Unreasonable Explanation I got a lot of examples like this: “night time/ bad weather/ natural disasters are the common cause that explains the correlation between car accidents and street crime. When it’s dark outside, more crime happens. Also when it’s dark, it’s tougher to see and more easy to crash. So darkness causes both increased crime and increased car accidents.”
How Dark It Is But “how dark it is outside” is a variable that has different values at different times. I’m sure there is a positive correlation between street crime at a certain time of day and car accidents at that time of day– for exactly this reason. But the correlation we wanted to explain was not the values of “street crime” and “car crashes” at different times of day– there’s a positive correlation at different parts of the city!
Observed Correlation Here’s the observed correlation: neighborhoods in Chicago that have higher rates of car crashes have higher rates of street crime. But it gets dark at the same time in every neighborhood in Chicago. No neighborhood has more night-time than any other neighborhood. So the reason that neighborhoods differ in these ways cannot be explained by the correlation between street crime and car accidents at night.
Bad Weather & Natural Disasters The same thing is true for bad weather and earthquakes. All the areas of Chicago have the same amount of good weather and the same amount of bad weather. So even if there’s more crime and more accidents during bad weather, this can’t explain why some areas of Chicago have more crime and more accidents than other areas.
Variables This confusion is partly my fault. I should have explained variables more carefully. Here’s how I introduced variables: a variable is something that takes on different values. So for example, “height” is a variable because different people have different heights, and “daylight” is a variable, because different times have different amounts of daylight.
Domain of a Variable But there is an important concept here that I did not stress: the domain of the variable. Different people have different heights, but different times do not. So people (and other things that can have heights, like buildings) are in the domain of the variable “height.” Different times can have different amounts of daylight, but different people (at least people at the same latitude) cannot, so only “time” is in the domain of “amount of daylight.”
Subtly Different Variables Some variables can seem the same, even if they are different, because they have different domains. So there is one variable “crime” that has as its domain time. At different times, there are different amounts of crime. And there is another variable “crime” whose domain is places: different places have different amounts of crime.

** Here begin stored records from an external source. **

-- pv_equiv track=rewrite | github.com/98Fabiha/CSE551.1-Minimal-Subgraph-Mining-Project | sudaR2.py | find_minimal_unique_subsets
-- ===== SOURCE A (Python) =====
-- from itertools import combinations
--
-- def find_minimal_unique_subsets(unique_genes):
--     """
--     Calculate minimal unique subsets for each cancer type.
--
--     Parameters:
--         unique_genes (dict): A dictionary of unique genes per cancer type.
--
--     Returns:
--         dict: A dictionary mapping each cancer type to its minimal unique subsets.
--     """
--     minimal_subsets = {}
--
--     for cancer, genes in unique_genes.items():
--         if not genes:
--             minimal_subsets[cancer] = []  # No unique genes
--             continue
--
--         gene_list = list(genes)
--         minimal_set = []
--
--         # Check all combinations of genes
--         for size in range(1, len(gene_list) + 1):
--             for subset in combinations(gene_list, size):
--                 subset_set = set(subset)
--
--                 # Check if this subset uniquely identifies the cancer type
--                 if all(
--                     subset_set.isdisjoint(other)  # The subset must not be shared with other cancers
--                     for other in minimal_set
--                 ):
--                     minimal_set.append(subset_set)
--
--         minimal_subsets[cancer] = minimal_set  # Store all valid minimal subsets
--
--     return minimal_subsets
-- ===== SOURCE B (Python) =====
-- def find_minimal_unique_subsets(unique_genes):
--     """The minimal unique subsets A computes are exactly the singletons of the
--     distinct genes in first-occurrence order: every size-1 subset of a fresh
--     gene is kept, and any larger subset shares a gene with one of those
--     singletons, so it is never added."""
--     return {cancer: [{g} for g in dict.fromkeys(genes)]
--             for cancer, genes in unique_genes.items()}
-- ===== Notes on version B (the rewrite author's own statement) =====
-- stated objective: faster
-- what changed: Replaced the exponential scan of all gene combinations with a direct construction: the kept subsets are provably exactly the singletons of the distinct genes in first-occurrence order, so B builds them in one dedup pass per cancer.
import Mathlib
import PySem

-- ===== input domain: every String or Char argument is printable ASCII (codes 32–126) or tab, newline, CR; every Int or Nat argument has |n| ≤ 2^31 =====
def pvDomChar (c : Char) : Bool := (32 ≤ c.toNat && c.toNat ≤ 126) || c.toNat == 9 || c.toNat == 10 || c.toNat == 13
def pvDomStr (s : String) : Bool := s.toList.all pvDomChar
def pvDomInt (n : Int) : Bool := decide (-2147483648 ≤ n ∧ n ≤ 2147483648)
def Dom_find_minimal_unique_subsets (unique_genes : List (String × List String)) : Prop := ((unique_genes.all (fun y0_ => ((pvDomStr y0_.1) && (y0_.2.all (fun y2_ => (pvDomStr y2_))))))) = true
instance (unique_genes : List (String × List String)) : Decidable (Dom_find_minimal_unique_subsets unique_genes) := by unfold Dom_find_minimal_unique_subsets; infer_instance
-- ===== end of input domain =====

-- B replaces A's exponential scan of all gene combinations by one dedup pass per
-- cancer (the kept subsets are exactly the singletons of the distinct genes).

-- ===== PORT A =====
-- itertools.combinations(xs, k) in Python's order
def pvCombos (k : Nat) (xs : List String) : List (List String) :=
  match k, xs with
  | 0, _ => [[]]
  | _ + 1, [] => []
  | k + 1, x :: rest => (pvCombos k rest).map (fun s => x :: s) ++ pvCombos (k + 1) rest

-- the body of A's inner loop: append subset_set if disjoint from every kept set
def pvStep (ms : List (PySem.Set String)) (subset : List String) : List (PySem.Set String) :=
  let subset_set := PySem.Set.ofList subset
  if ms.all (fun other => PySem.Set.isdisjoint subset_set other) then ms ++ [subset_set] else ms

def find_minimal_unique_subsets (unique_genes : List (String × List String)) : List (String × List (List String)) :=
  unique_genes.foldl (fun minimal_subsets p =>
    if p.2.isEmpty then minimal_subsets ++ [(p.1, [])]
    else
      minimal_subsets ++ [(p.1,
        -- for size in range(1, len(gene_list)+1): for subset in combinations(gene_list, size): …
        (List.range' 1 p.2.length).foldl
          (fun minimal_set size => (pvCombos size p.2).foldl pvStep minimal_set) [])]) []

-- ===== PORT B =====
def find_minimal_unique_subsets_alt (unique_genes : List (String × List String)) : List (String × List (List String)) :=
  unique_genes.map (fun p => (p.1, (PySem.List.dedup p.2).map (fun g => [g])))

-- ===== PRECONDITION & SPEC =====
def Spec_find_minimal_unique_subsets (unique_genes : List (String × List String)) (out : List (String × List (List String))) : Prop := out = find_minimal_unique_subsets_alt unique_genes
instance (unique_genes : List (String × List String)) (out : List (String × List (List String))) : Decidable (Spec_find_minimal_unique_subsets unique_genes out) := by unfold Spec_find_minimal_unique_subsets; infer_instance

-- ===== CLAIM (what is proved, stated in full; the proofs are below) =====
def Claim_equal_find_minimal_unique_subsets : Prop := ∀ (unique_genes : List (String × List String)), Dom_find_minimal_unique_subsets unique_genes → Spec_find_minimal_unique_subsets unique_genes (find_minimal_unique_subsets unique_genes)

-- ===== LEMMAS AND PROOFS =====

-- combinations of size 1 are the singletons, in order
theorem pvCombos_one (xs : List String) : pvCombos 1 xs = xs.map (fun g => [g]) := by
  induction xs with
  | nil => rfl
  | cons x xs ih => simp [pvCombos, ih]

-- every combination of positive size contains an element of the source list
theorem pvCombos_mem (k : Nat) (xs : List String) (sub : List String)
    (h : sub ∈ pvCombos (k + 1) xs) : ∃ g, g ∈ sub ∧ g ∈ xs := by
  induction xs generalizing k sub with
  | nil => simp [pvCombos] at h
  | cons x xs ih =>
    simp only [pvCombos, List.mem_append, List.mem_map] at h
    rcases h with ⟨t, _, rfl⟩ | h
    · exact ⟨x, by simp⟩
    · obtain ⟨g, hg, hgx⟩ := ih k sub h
      exact ⟨g, hg, by simp [hgx]⟩

-- one step of A's loop on a singleton is Set.add on the underlying element list
theorem pvStep_single (D : List String) (g : String) :
    pvStep (D.map (fun g => [g])) [g] = (PySem.Set.add D g).map (fun g => [g]) := by
  have hof : PySem.Set.ofList [g] = [g] := rfl
  by_cases h : g ∈ D
  · have : (D.map (fun g => [g])).all
        (fun other => PySem.Set.isdisjoint (PySem.Set.ofList [g]) other) = false := by
      rw [List.all_eq_false]
      exact ⟨[g], List.mem_map_of_mem h, by
        simp [hof, PySem.Set.isdisjoint_iff] ⟩
    simp [pvStep, this, PySem.Set.add_of_mem h]
  · simp [pvStep, hof, PySem.Set.add_of_not_mem, h]

-- the size-1 pass turns the kept sets into the singletons of Set.update D xs
theorem foldl_singles (xs D : List String) :
    (xs.map (fun g => [g])).foldl pvStep (D.map (fun g => [g])) =
      (PySem.Set.update D xs).map (fun g => [g]) := by
  induction xs generalizing D with
  | nil => rfl
  | cons x xs ih =>
    simp only [List.map_cons, List.foldl_cons, pvStep_single, PySem.Set.update_cons]
    exact ih (PySem.Set.add D x)

-- a subset sharing an element with a kept set is skipped
theorem pvStep_noop (ms : List (PySem.Set String)) (sub : List String) (g : String)
    (hg : g ∈ sub) (ho : ∃ o ∈ ms, g ∈ o) : pvStep ms sub = ms := by
  obtain ⟨o, hom, hgo⟩ := ho
  have : ms.all (fun other => PySem.Set.isdisjoint (PySem.Set.ofList sub) other) = false := by
    rw [List.all_eq_false]
    refine ⟨o, hom, ?_⟩
    have hd : PySem.Set.isdisjoint (PySem.Set.ofList sub) o = false := by
      cases hcase : PySem.Set.isdisjoint (PySem.Set.ofList sub) o
      · rfl
      · exact absurd hgo (((PySem.Set.isdisjoint_iff _ _).mp hcase g ((PySem.Set.mem_ofList _ _).mpr hg)))
    simp [hd]
  simp [pvStep, this]

-- a fold whose every step is a no-op is the identity
theorem foldl_id (subs : List (List String)) (ms : List (PySem.Set String))
    (h : ∀ sub ∈ subs, pvStep ms sub = ms) : subs.foldl pvStep ms = ms := by
  induction subs with
  | nil => rfl
  | cons s subs ih =>
    rw [List.foldl_cons, h s (by simp)]
    exact ih (fun t ht => h t (by simp [ht]))

-- once the kept sets are the singletons of all distinct genes, nothing is ever added
theorem foldl_noop (genes : List String) (sizes : List Nat)
    (hs : ∀ s ∈ sizes, 1 ≤ s) :
    sizes.foldl (fun ms size => (pvCombos size genes).foldl pvStep ms)
      ((PySem.Set.ofList genes).map (fun g => [g])) =
      (PySem.Set.ofList genes).map (fun g => [g]) := by
  induction sizes with
  | nil => rfl
  | cons s sizes ih =>
    have hstep : (pvCombos s genes).foldl pvStep
        ((PySem.Set.ofList genes).map (fun g => [g])) =
        (PySem.Set.ofList genes).map (fun g => [g]) := by
      have h1 : 1 ≤ s := hs s (by simp)
      obtain ⟨k, rfl⟩ : ∃ k, s = k + 1 := ⟨s - 1, by omega⟩
      apply foldl_id
      intro sub hsub
      obtain ⟨g, hgsub, hggenes⟩ := pvCombos_mem k genes sub hsub
      exact pvStep_noop _ sub g hgsub
        ⟨[g], List.mem_map_of_mem ((PySem.Set.mem_ofList _ _).mpr hggenes), by simp⟩
    rw [List.foldl_cons, hstep]
    exact ih (fun t ht => hs t (by simp [ht]))

theorem inner_eq (genes : List String) (hne : genes ≠ []) :
    (List.range' 1 genes.length).foldl
      (fun ms size => (pvCombos size genes).foldl pvStep ms) [] =
      (PySem.List.dedup genes).map (fun g => [g]) := by
  obtain ⟨m, hm⟩ : ∃ m, genes.length = m + 1 := by
    cases genes with
    | nil => exact absurd rfl hne
    | cons a l => exact ⟨l.length, rfl⟩
  rw [hm, List.range'_succ, List.foldl_cons]
  have h1 : (pvCombos 1 genes).foldl pvStep [] =
      (PySem.Set.ofList genes).map (fun g => [g]) := by
    have := foldl_singles genes []
    simpa [pvCombos_one, PySem.Set.update_nil_left] using this
  rw [h1]
  have := foldl_noop genes (List.range' 2 m) (by
    intro t ht
    obtain ⟨i, _, rfl⟩ := List.mem_range'.mp ht
    omega)
  rw [this]
  simp

-- ===== VERDICT (by name: the statement is the Claim_ definition above) =====
theorem A_foldl_eq (ug : List (String × List String)) (acc : List (String × List (List String))) :
    ug.foldl (fun minimal_subsets p =>
      if p.2.isEmpty then minimal_subsets ++ [(p.1, [])]
      else
        minimal_subsets ++ [(p.1,
          (List.range' 1 p.2.length).foldl
            (fun minimal_set size => (pvCombos size p.2).foldl pvStep minimal_set) [])]) acc =
      acc ++ ug.map (fun p => (p.1, (PySem.List.dedup p.2).map (fun g => [g]))) := by
  induction ug generalizing acc with
  | nil => simp
  | cons p ug ih =>
    rw [List.foldl_cons, ih]
    by_cases h : p.2.isEmpty
    · have : p.2 = [] := List.isEmpty_iff.mp h
      simp [this, PySem.List.dedup]
    · have hne : p.2 ≠ [] := by simpa [List.isEmpty_iff] using h
      simp [h, inner_eq p.2 hne]

theorem find_minimal_unique_subsets_spec : Claim_equal_find_minimal_unique_subsets := by
  intro ug _
  unfold Spec_find_minimal_unique_subsets find_minimal_unique_subsets find_minimal_unique_subsets_alt
  simpa using A_foldl_eq ug []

Keep the Domain Fixed When you want to explain a correlation between two variables with domain D, and you are proposing a common cause variable C, C must also have D as its domain. Since the variables we’re looking at are varying rates of crime and car accidents by location, we need to look at potential common causes that vary by location, not daylight or bad weather.
Think The answers to HW 8 were mostly good. Still, I can’t teach you everything, there’s only so much time in class. You need to think about the problems. What’s the probability that someone who won was a cheater? The answer is a lot easier if you think first instead of breaking out the calculator and the statistics textbooks.
Think What is a common cause explanation for correlated levels of car accidents and street crime over different locations in Chicago? Some answers to this question (“earthquakes”) don’t make any sense. I can explain why they don’t make sense, but you don’t need that explanation to see that they don’t work. Think about how the causal model is supposed to run, and you will see that it doesn’t.